_TASK BRIEF_: Find the line with "-- main equality" in the entries below. Repeat it, every following line, and the line with "exact (pv_mem_pvPairsB_iff hplt a b).2", exactly and with nothing added.

[[ AVAILABLE DATA open ]]

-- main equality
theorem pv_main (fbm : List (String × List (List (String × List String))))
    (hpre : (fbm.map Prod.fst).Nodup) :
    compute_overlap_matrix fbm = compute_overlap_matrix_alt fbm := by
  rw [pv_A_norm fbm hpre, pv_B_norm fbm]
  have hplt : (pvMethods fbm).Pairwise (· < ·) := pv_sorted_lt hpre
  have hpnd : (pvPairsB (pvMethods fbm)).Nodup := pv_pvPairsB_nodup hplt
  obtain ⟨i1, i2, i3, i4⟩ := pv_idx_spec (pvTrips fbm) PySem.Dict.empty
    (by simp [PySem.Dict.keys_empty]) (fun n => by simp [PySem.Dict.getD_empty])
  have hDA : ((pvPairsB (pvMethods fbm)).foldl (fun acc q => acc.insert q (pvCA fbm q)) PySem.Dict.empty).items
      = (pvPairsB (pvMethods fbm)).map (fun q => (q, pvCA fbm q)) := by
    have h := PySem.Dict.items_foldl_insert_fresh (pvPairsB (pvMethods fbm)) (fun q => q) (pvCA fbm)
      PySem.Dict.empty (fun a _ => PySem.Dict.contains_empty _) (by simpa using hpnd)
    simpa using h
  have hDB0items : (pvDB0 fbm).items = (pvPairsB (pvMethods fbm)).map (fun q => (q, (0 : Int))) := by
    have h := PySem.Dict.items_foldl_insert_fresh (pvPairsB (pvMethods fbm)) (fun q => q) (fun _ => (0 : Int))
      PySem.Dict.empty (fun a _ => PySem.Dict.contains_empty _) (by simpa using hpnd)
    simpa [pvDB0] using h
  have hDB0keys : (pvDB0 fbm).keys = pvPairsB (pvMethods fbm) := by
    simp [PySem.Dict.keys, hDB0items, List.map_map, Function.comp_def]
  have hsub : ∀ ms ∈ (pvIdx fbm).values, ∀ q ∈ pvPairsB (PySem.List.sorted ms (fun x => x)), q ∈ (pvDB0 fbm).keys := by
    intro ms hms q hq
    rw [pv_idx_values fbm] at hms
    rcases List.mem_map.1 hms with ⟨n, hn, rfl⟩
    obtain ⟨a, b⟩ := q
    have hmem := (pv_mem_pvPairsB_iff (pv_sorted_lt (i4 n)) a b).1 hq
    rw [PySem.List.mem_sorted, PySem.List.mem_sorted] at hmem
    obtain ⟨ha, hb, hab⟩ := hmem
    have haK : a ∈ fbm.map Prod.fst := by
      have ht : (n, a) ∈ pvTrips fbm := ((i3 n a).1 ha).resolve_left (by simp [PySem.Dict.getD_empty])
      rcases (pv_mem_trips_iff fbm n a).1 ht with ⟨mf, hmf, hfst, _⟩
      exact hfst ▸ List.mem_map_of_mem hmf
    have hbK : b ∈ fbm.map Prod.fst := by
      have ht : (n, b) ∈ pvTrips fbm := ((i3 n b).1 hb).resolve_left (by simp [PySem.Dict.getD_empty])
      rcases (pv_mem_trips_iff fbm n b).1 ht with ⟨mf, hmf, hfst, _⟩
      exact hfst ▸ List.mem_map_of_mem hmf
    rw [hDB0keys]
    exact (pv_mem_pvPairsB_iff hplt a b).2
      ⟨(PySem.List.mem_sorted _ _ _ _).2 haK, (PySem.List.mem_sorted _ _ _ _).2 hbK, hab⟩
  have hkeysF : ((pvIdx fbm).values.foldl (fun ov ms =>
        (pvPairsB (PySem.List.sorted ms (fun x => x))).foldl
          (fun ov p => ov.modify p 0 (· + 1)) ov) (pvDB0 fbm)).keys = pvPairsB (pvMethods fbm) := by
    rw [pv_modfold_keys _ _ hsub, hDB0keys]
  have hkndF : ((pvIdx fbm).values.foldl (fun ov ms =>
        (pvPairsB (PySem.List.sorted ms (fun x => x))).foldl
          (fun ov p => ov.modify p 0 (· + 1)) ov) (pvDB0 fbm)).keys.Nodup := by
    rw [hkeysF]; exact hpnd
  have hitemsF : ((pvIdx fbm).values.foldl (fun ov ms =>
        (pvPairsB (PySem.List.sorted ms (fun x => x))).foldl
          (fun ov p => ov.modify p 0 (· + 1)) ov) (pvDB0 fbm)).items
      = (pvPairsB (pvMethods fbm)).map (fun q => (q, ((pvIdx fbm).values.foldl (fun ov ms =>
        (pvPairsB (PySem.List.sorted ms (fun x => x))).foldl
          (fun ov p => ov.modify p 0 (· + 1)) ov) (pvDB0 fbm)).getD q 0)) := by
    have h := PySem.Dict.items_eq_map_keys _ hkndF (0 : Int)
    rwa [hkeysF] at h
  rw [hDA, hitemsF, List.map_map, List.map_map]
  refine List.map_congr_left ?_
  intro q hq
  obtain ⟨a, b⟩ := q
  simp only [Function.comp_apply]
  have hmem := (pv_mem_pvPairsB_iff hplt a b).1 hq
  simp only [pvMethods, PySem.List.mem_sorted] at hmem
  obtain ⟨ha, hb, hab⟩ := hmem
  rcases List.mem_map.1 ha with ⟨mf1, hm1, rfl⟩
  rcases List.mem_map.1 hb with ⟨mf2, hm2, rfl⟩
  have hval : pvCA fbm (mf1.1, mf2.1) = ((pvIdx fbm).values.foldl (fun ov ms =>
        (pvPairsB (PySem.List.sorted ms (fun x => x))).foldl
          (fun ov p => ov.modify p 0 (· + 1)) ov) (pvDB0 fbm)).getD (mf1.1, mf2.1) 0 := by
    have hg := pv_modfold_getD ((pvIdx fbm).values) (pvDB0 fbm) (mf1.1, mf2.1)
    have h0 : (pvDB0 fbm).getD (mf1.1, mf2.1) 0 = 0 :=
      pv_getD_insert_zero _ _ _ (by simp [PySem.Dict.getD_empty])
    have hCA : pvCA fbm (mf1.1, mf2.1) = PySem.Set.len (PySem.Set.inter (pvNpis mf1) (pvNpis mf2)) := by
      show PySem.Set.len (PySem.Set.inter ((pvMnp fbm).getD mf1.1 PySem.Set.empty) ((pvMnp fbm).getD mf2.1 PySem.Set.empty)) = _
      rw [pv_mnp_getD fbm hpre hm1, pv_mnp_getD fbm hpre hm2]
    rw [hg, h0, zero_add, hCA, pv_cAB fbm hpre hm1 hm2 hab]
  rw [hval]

[[ AVAILABLE DATA closed ]]
[[ AVAILABLE DATA open ]]

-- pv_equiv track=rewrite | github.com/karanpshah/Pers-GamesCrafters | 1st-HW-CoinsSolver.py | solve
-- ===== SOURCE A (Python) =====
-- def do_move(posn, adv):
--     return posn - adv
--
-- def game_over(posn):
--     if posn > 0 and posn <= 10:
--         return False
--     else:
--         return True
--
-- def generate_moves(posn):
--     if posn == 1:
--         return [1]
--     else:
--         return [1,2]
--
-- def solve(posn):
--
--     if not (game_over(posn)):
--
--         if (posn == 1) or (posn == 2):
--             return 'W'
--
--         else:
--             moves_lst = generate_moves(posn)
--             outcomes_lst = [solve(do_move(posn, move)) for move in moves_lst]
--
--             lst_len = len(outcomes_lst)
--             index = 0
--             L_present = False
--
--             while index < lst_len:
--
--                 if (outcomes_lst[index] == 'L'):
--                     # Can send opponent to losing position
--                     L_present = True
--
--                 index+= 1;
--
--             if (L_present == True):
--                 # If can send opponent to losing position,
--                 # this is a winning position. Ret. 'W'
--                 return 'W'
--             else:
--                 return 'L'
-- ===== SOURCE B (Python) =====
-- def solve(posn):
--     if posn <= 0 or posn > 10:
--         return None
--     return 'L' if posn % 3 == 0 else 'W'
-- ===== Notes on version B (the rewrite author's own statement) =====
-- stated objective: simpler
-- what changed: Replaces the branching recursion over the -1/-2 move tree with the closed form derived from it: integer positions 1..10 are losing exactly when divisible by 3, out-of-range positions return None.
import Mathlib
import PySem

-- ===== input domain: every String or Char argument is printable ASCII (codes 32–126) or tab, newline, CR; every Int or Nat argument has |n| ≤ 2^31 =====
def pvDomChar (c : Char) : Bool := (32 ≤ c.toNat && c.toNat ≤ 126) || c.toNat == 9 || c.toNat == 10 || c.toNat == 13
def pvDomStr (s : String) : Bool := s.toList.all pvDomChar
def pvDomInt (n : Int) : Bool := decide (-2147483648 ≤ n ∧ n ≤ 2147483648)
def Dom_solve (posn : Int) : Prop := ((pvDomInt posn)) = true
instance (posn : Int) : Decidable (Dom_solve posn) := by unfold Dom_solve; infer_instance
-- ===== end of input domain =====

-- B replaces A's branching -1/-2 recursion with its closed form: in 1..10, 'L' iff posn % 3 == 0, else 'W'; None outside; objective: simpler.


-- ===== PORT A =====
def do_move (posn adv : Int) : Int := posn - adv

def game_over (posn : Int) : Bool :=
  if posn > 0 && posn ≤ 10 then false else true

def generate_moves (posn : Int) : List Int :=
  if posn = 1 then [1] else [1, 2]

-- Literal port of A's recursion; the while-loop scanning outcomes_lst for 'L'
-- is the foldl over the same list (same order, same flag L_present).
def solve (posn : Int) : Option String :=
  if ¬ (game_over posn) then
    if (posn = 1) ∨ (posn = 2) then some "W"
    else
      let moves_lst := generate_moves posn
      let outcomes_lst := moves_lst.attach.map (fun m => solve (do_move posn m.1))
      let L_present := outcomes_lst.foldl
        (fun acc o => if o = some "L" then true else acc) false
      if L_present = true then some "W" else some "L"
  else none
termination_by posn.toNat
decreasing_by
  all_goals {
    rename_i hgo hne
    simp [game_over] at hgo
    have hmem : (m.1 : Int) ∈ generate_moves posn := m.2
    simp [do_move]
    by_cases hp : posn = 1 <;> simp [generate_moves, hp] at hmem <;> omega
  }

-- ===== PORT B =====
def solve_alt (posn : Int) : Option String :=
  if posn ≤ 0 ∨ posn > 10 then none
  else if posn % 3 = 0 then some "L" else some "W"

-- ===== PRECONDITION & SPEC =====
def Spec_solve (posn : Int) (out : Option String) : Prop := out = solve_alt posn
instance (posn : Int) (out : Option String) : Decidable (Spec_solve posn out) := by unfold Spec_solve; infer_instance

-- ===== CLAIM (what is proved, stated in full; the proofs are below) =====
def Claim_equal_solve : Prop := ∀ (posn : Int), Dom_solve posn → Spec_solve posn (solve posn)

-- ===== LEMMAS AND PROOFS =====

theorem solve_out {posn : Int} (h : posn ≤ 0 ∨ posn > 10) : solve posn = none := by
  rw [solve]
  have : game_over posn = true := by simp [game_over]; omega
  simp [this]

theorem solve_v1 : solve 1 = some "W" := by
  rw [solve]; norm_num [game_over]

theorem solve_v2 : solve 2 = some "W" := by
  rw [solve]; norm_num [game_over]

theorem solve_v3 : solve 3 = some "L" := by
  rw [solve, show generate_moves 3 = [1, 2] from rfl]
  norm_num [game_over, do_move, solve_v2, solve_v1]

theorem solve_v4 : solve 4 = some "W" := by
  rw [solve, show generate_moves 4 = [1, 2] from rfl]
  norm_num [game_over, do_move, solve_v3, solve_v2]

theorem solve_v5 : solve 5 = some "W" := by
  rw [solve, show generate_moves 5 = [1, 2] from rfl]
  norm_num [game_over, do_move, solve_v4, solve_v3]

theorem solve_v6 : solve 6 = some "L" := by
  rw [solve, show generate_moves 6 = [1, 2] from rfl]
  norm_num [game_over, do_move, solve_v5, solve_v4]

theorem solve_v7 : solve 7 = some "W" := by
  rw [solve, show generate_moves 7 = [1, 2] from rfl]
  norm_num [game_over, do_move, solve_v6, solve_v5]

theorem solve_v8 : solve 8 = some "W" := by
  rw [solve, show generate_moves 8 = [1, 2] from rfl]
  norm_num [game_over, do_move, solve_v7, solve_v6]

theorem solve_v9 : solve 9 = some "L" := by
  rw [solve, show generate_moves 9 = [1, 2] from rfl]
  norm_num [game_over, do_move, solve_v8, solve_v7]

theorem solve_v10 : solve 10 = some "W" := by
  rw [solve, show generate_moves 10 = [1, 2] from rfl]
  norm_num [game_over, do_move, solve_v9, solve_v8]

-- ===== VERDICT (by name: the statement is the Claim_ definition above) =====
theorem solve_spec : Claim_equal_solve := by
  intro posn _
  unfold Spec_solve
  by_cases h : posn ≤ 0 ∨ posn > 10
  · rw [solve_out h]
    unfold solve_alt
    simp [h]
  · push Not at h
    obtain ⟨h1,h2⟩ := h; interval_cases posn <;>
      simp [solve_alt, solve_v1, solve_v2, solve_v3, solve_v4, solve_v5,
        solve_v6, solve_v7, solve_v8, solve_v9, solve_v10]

[[ AVAILABLE DATA closed ]]

_RESULT BELOW_:
-- main equality
theorem pv_main (fbm : List (String × List (List (String × List String))))
    (hpre : (fbm.map Prod.fst).Nodup) :
    compute_overlap_matrix fbm = compute_overlap_matrix_alt fbm := by
  rw [pv_A_norm fbm hpre, pv_B_norm fbm]
  have hplt : (pvMethods fbm).Pairwise (· < ·) := pv_sorted_lt hpre
  have hpnd : (pvPairsB (pvMethods fbm)).Nodup := pv_pvPairsB_nodup hplt
  obtain ⟨i1, i2, i3, i4⟩ := pv_idx_spec (pvTrips fbm) PySem.Dict.empty
    (by simp [PySem.Dict.keys_empty]) (fun n => by simp [PySem.Dict.getD_empty])
  have hDA : ((pvPairsB (pvMethods fbm)).foldl (fun acc q => acc.insert q (pvCA fbm q)) PySem.Dict.empty).items
      = (pvPairsB (pvMethods fbm)).map (fun q => (q, pvCA fbm q)) := by
    have h := PySem.Dict.items_foldl_insert_fresh (pvPairsB (pvMethods fbm)) (fun q => q) (pvCA fbm)
      PySem.Dict.empty (fun a _ => PySem.Dict.contains_empty _) (by simpa using hpnd)
    simpa using h
  have hDB0items : (pvDB0 fbm).items = (pvPairsB (pvMethods fbm)).map (fun q => (q, (0 : Int))) := by
    have h := PySem.Dict.items_foldl_insert_fresh (pvPairsB (pvMethods fbm)) (fun q => q) (fun _ => (0 : Int))
      PySem.Dict.empty (fun a _ => PySem.Dict.contains_empty _) (by simpa using hpnd)
    simpa [pvDB0] using h
  have hDB0keys : (pvDB0 fbm).keys = pvPairsB (pvMethods fbm) := by
    simp [PySem.Dict.keys, hDB0items, List.map_map, Function.comp_def]
  have hsub : ∀ ms ∈ (pvIdx fbm).values, ∀ q ∈ pvPairsB (PySem.List.sorted ms (fun x => x)), q ∈ (pvDB0 fbm).keys := by
    intro ms hms q hq
    rw [pv_idx_values fbm] at hms
    rcases List.mem_map.1 hms with ⟨n, hn, rfl⟩
    obtain ⟨a, b⟩ := q
    have hmem := (pv_mem_pvPairsB_iff (pv_sorted_lt (i4 n)) a b).1 hq
    rw [PySem.List.mem_sorted, PySem.List.mem_sorted] at hmem
    obtain ⟨ha, hb, hab⟩ := hmem
    have haK : a ∈ fbm.map Prod.fst := by
      have ht : (n, a) ∈ pvTrips fbm := ((i3 n a).1 ha).resolve_left (by simp [PySem.Dict.getD_empty])
      rcases (pv_mem_trips_iff fbm n a).1 ht with ⟨mf, hmf, hfst, _⟩
      exact hfst ▸ List.mem_map_of_mem hmf
    have hbK : b ∈ fbm.map Prod.fst := by
      have ht : (n, b) ∈ pvTrips fbm := ((i3 n b).1 hb).resolve_left (by simp [PySem.Dict.getD_empty])
      rcases (pv_mem_trips_iff fbm n b).1 ht with ⟨mf, hmf, hfst, _⟩
      exact hfst ▸ List.mem_map_of_mem hmf
    rw [hDB0keys]
    exact (pv_mem_pvPairsB_iff hplt a b).2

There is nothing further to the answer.